Injury to the joint provokes a number of local pathophysiological changes, including synthesis of inflammatory cytokines, death of chondrocytes, breakdown of the extra-cellular matrix of cartilage, and reduced synthesis of matrix macromolecules. These processes combine to engender the subsequent development of post-traumatic osteoarthritis (PTOA). To prevent this from happening, it is necessary to inhibit these disparate responses to injury; given their heterogeneity, this is challenging. However, dexamethasone has the necessary pleiotropic properties required of a drug for this purpose. Using in vitro models, we have shown that low doses of dexamethasone sustain the synthesis of cartilage proteoglycans while inhibiting their breakdown after injurious compression in the presence or absence of inflammatory cytokines. Under these conditions, dexamethasone is non-toxic and maintains the viability of chondrocytes exposed chronically to such cytokines as interleukin (IL) -1, IL-6, and tumor necrosis factor-α. Moreover, the anti-inflammatory properties of dexamethasone have been appreciated for decades. In view of this information, we have initiated a pilot clinical study to determine whether a single, intra-articular injection of dexamethasone into the wrist shows promise in preventing PTOA after intra-articular fracture of the distal radius.

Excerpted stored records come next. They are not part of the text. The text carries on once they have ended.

-- pv_equiv track=rewrite | github.com/UGA6/Rahmatullah-doctor-list-work- | chatbot/chatbot_logic.py | map_symptoms_to_specialization
-- ===== SOURCE A (Python) =====
-- from typing import Dict, List, Optional, Tuple, Any
--
-- def map_symptoms_to_specialization(symptoms: List[str]) -> Optional[str]:
--     """
--     Map extracted symptoms to appropriate medical specialization
--
--     Args:
--         symptoms: List of extracted symptoms
--
--     Returns:
--         Medical specialization string
--     """
--     if not symptoms:
--         return None
--
--     # Map symptoms to specializations
--     symptom_to_specialization = {
--         "fever": "General Physician",
--         "headache": "Neurologist",
--         "chest pain": "Cardiologist",
--         "breathing difficulty": "Pulmonologist",
--         "cough": "Pulmonologist",
--         "skin rash": "Dermatologist",
--         "stomach pain": "Gastroenterologist",
--         "vomiting": "Gastroenterologist",
--         "diarrhea": "Gastroenterologist",
--         "eye problem": "Ophthalmologist",
--         "ear problem": "ENT Specialist",
--         "throat problem": "ENT Specialist",
--         "dizziness": "Neurologist",
--         "fatigue": "General Physician",
--         "nausea": "General Physician",
--         "back pain": "Orthopedic",
--         "toothache": "Dentist",
--         "pregnancy": "Gynecologist",
--         "mental health": "Psychiatrist",
--         "high blood pressure": "Cardiologist",
--         "diabetes": "General Physician",
--         "weight loss": "General Physician",
--         "insomnia": "Psychiatrist",
--         "body pain": "General Physician",
--     }
--
--     # Get specializations for all symptoms
--     specializations = []
--     for symptom in symptoms:
--         if symptom in symptom_to_specialization:
--             specializations.append(symptom_to_specialization[symptom])
--
--     # Return most relevant (first one or most common)
--     if specializations:
--         # Prioritize General Physician for general symptoms
--         if "General Physician" in specializations and len(specializations) > 1:
--             specializations.remove("General Physician")
--         return specializations[0] if specializations else "General Physician"
--
--     return "General Physician"  # Default
-- ===== SOURCE B (Python) =====
-- _SPEC_TABLE = {
--     "fever": "General Physician",
--     "headache": "Neurologist",
--     "chest pain": "Cardiologist",
--     "breathing difficulty": "Pulmonologist",
--     "cough": "Pulmonologist",
--     "skin rash": "Dermatologist",
--     "stomach pain": "Gastroenterologist",
--     "vomiting": "Gastroenterologist",
--     "diarrhea": "Gastroenterologist",
--     "eye problem": "Ophthalmologist",
--     "ear problem": "ENT Specialist",
--     "throat problem": "ENT Specialist",
--     "dizziness": "Neurologist",
--     "fatigue": "General Physician",
--     "nausea": "General Physician",
--     "back pain": "Orthopedic",
--     "toothache": "Dentist",
--     "pregnancy": "Gynecologist",
--     "mental health": "Psychiatrist",
--     "high blood pressure": "Cardiologist",
--     "diabetes": "General Physician",
--     "weight loss": "General Physician",
--     "insomnia": "Psychiatrist",
--     "body pain": "General Physician",
-- }
--
--
-- def map_symptoms_to_specialization(symptoms):
--     """Single pass keeping only the first two matched specializations;
--     stops as soon as two are found instead of building a list."""
--     if not symptoms:
--         return None
--     first = second = None
--     for symptom in symptoms:
--         spec = _SPEC_TABLE.get(symptom)
--         if spec is None:
--             continue
--         if first is None:
--             first = spec
--         else:
--             second = spec
--             break
--     if first is None:
--         return "General Physician"
--     if first == "General Physician" and second is not None:
--         return second
--     return first
-- ===== Notes on version B (the rewrite author's own statement) =====
-- stated objective: simpler
-- what changed: B makes one early-exiting pass keeping just the first two matched specializations as scalars, instead of building a full list of matches and patching it with 'in'/len/remove before indexing.
import Mathlib
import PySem

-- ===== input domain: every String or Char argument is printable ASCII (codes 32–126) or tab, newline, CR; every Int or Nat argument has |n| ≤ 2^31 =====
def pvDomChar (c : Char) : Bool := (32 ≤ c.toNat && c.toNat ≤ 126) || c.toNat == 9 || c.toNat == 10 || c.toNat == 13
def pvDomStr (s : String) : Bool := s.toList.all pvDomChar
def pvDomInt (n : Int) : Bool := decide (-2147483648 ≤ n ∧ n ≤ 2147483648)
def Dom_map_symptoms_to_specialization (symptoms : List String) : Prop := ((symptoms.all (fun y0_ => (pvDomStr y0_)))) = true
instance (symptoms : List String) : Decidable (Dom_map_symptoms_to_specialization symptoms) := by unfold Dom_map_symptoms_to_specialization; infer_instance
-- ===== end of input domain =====

-- B replaces A's build-a-list / membership-test / remove / index dance by one early-exiting
-- pass that keeps only the first two matched specializations as scalars (objective: simpler).

def specTable : PySem.Dict String String := PySem.Dict.ofList [
  ("fever", "General Physician"),
  ("headache", "Neurologist"),
  ("chest pain", "Cardiologist"),
  ("breathing difficulty", "Pulmonologist"),
  ("cough", "Pulmonologist"),
  ("skin rash", "Dermatologist"),
  ("stomach pain", "Gastroenterologist"),
  ("vomiting", "Gastroenterologist"),
  ("diarrhea", "Gastroenterologist"),
  ("eye problem", "Ophthalmologist"),
  ("ear problem", "ENT Specialist"),
  ("throat problem", "ENT Specialist"),
  ("dizziness", "Neurologist"),
  ("fatigue", "General Physician"),
  ("nausea", "General Physician"),
  ("back pain", "Orthopedic"),
  ("toothache", "Dentist"),
  ("pregnancy", "Gynecologist"),
  ("mental health", "Psychiatrist"),
  ("high blood pressure", "Cardiologist"),
  ("diabetes", "General Physician"),
  ("weight loss", "General Physician"),
  ("insomnia", "Psychiatrist"),
  ("body pain", "General Physician")]

-- ===== PORT A =====
def map_symptoms_to_specialization (symptoms : List String) : Option String :=
  if symptoms = [] then none
  else
    -- for symptom in symptoms: if symptom in dict: specializations.append(dict[symptom])
    let specializations := symptoms.foldl (fun acc s =>
      match specTable.get? s with
      | some v => acc ++ [v]
      | none => acc) []
    if specializations ≠ [] then
      let specializations :=
        if "General Physician" ∈ specializations ∧ specializations.length > 1 then
          -- list.remove: cannot fail here, membership was just checked
          (PySem.List.remove? specializations "General Physician").getD specializations
        else specializations
      match specializations with
      | x :: _ => some x
      | [] => some "General Physician"
    else some "General Physician"

-- ===== PORT B =====
-- B's loop: first/second scalars, break as soon as the second match is found
def altLoop (first : Option String) : List String → Option String × Option String
  | [] => (first, none)
  | s :: rest =>
    match specTable.get? s with
    | none => altLoop first rest
    | some v =>
      match first with
      | none => altLoop (some v) rest
      | some f => (some f, some v)   -- break

def map_symptoms_to_specialization_alt (symptoms : List String) : Option String :=
  if symptoms = [] then none
  else
    match altLoop none symptoms with
    | (none, _) => some "General Physician"
    | (some f, second) =>
      if f = "General Physician" ∧ second ≠ none then second
      else some f

-- ===== PRECONDITION & SPEC =====
def Spec_map_symptoms_to_specialization (symptoms : List String) (out : Option String) : Prop := out = map_symptoms_to_specialization_alt symptoms
instance (symptoms : List String) (out : Option String) : Decidable (Spec_map_symptoms_to_specialization symptoms out) := by unfold Spec_map_symptoms_to_specialization; infer_instance

-- ===== CLAIM (what is proved, stated in full; the proofs are below) =====
def Claim_equal_map_symptoms_to_specialization : Prop := ∀ (symptoms : List String), Dom_map_symptoms_to_specialization symptoms → Spec_map_symptoms_to_specialization symptoms (map_symptoms_to_specialization symptoms)

-- ===== LEMMAS AND PROOFS =====

/-- The list of matched specializations, as A collects it. -/
def matchesOf (xs : List String) : List String := xs.filterMap (fun s => specTable.get? s)

theorem foldl_eq_matchesOf (xs : List String) (acc : List String) :
    xs.foldl (fun acc s =>
      match specTable.get? s with
      | some v => acc ++ [v]
      | none => acc) acc = acc ++ matchesOf xs := by
  induction xs generalizing acc with
  | nil => simp [matchesOf]
  | cons s rest ih =>
    simp only [List.foldl_cons, matchesOf, List.filterMap_cons]
    cases h : specTable.get? s with
    | none => simpa [h, matchesOf] using ih acc
    | some v => simpa [h, matchesOf] using ih (acc ++ [v])

theorem altLoop_some (f : String) (xs : List String) :
    altLoop (some f) xs = (some f, (matchesOf xs).head?) := by
  induction xs with
  | nil => simp [altLoop, matchesOf]
  | cons s rest ih =>
    simp only [altLoop, matchesOf, List.filterMap_cons]
    cases h : specTable.get? s with
    | none => simpa [matchesOf] using ih
    | some v => simp

theorem altLoop_none (xs : List String) :
    altLoop none xs = ((matchesOf xs).head?, ((matchesOf xs).drop 1).head?) := by
  induction xs with
  | nil => simp [altLoop, matchesOf]
  | cons s rest ih =>
    simp only [altLoop, matchesOf, List.filterMap_cons]
    cases h : specTable.get? s with
    | none => simpa [matchesOf] using ih
    | some v => simpa [matchesOf] using altLoop_some v rest

-- ===== VERDICT (by name: the statement is the Claim_ definition above) =====
theorem map_symptoms_to_specialization_spec : Claim_equal_map_symptoms_to_specialization := by
  intro symptoms _
  unfold Spec_map_symptoms_to_specialization
  unfold map_symptoms_to_specialization map_symptoms_to_specialization_alt
  by_cases hs : symptoms = []
  · simp [hs]
  · simp only [if_neg hs]
    rw [foldl_eq_matchesOf, altLoop_none, List.nil_append]
    cases hm : matchesOf symptoms with
    | nil => simp
    | cons a rest =>
      cases rest with
      | nil => simp
      | cons b rest' =>
        by_cases ha : a = "General Physician"
        · subst ha
          simp [PySem.List.remove?_cons_self]
        · by_cases hb : "General Physician" ∈ b :: rest'
          · have h1 : PySem.List.remove? (a :: b :: rest') "General Physician" =
                some (a :: (b :: rest').erase "General Physician") := by
              rw [PySem.List.remove?_cons_of_ne _ ha,
                PySem.List.remove?_eq_some_erase _ _ hb]
              rfl
            simp [ha, hb, h1, Ne.symm ha]
          · simp [ha, hb, Ne.symm ha]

CLINICAL SIGNIFICANCE: Suppressing the various etiopathophysiological responses to injury in the joint is an attractive strategy for lowering the clinical burden of PTOA. The intra-articular administration of dexamethasone soon after injury offers a simple and inexpensive means of accomplishing this. © 2017 Orthopaedic Research Society. Published by Wiley Periodicals, Inc. J Orthop Res 35:406-411, 2017.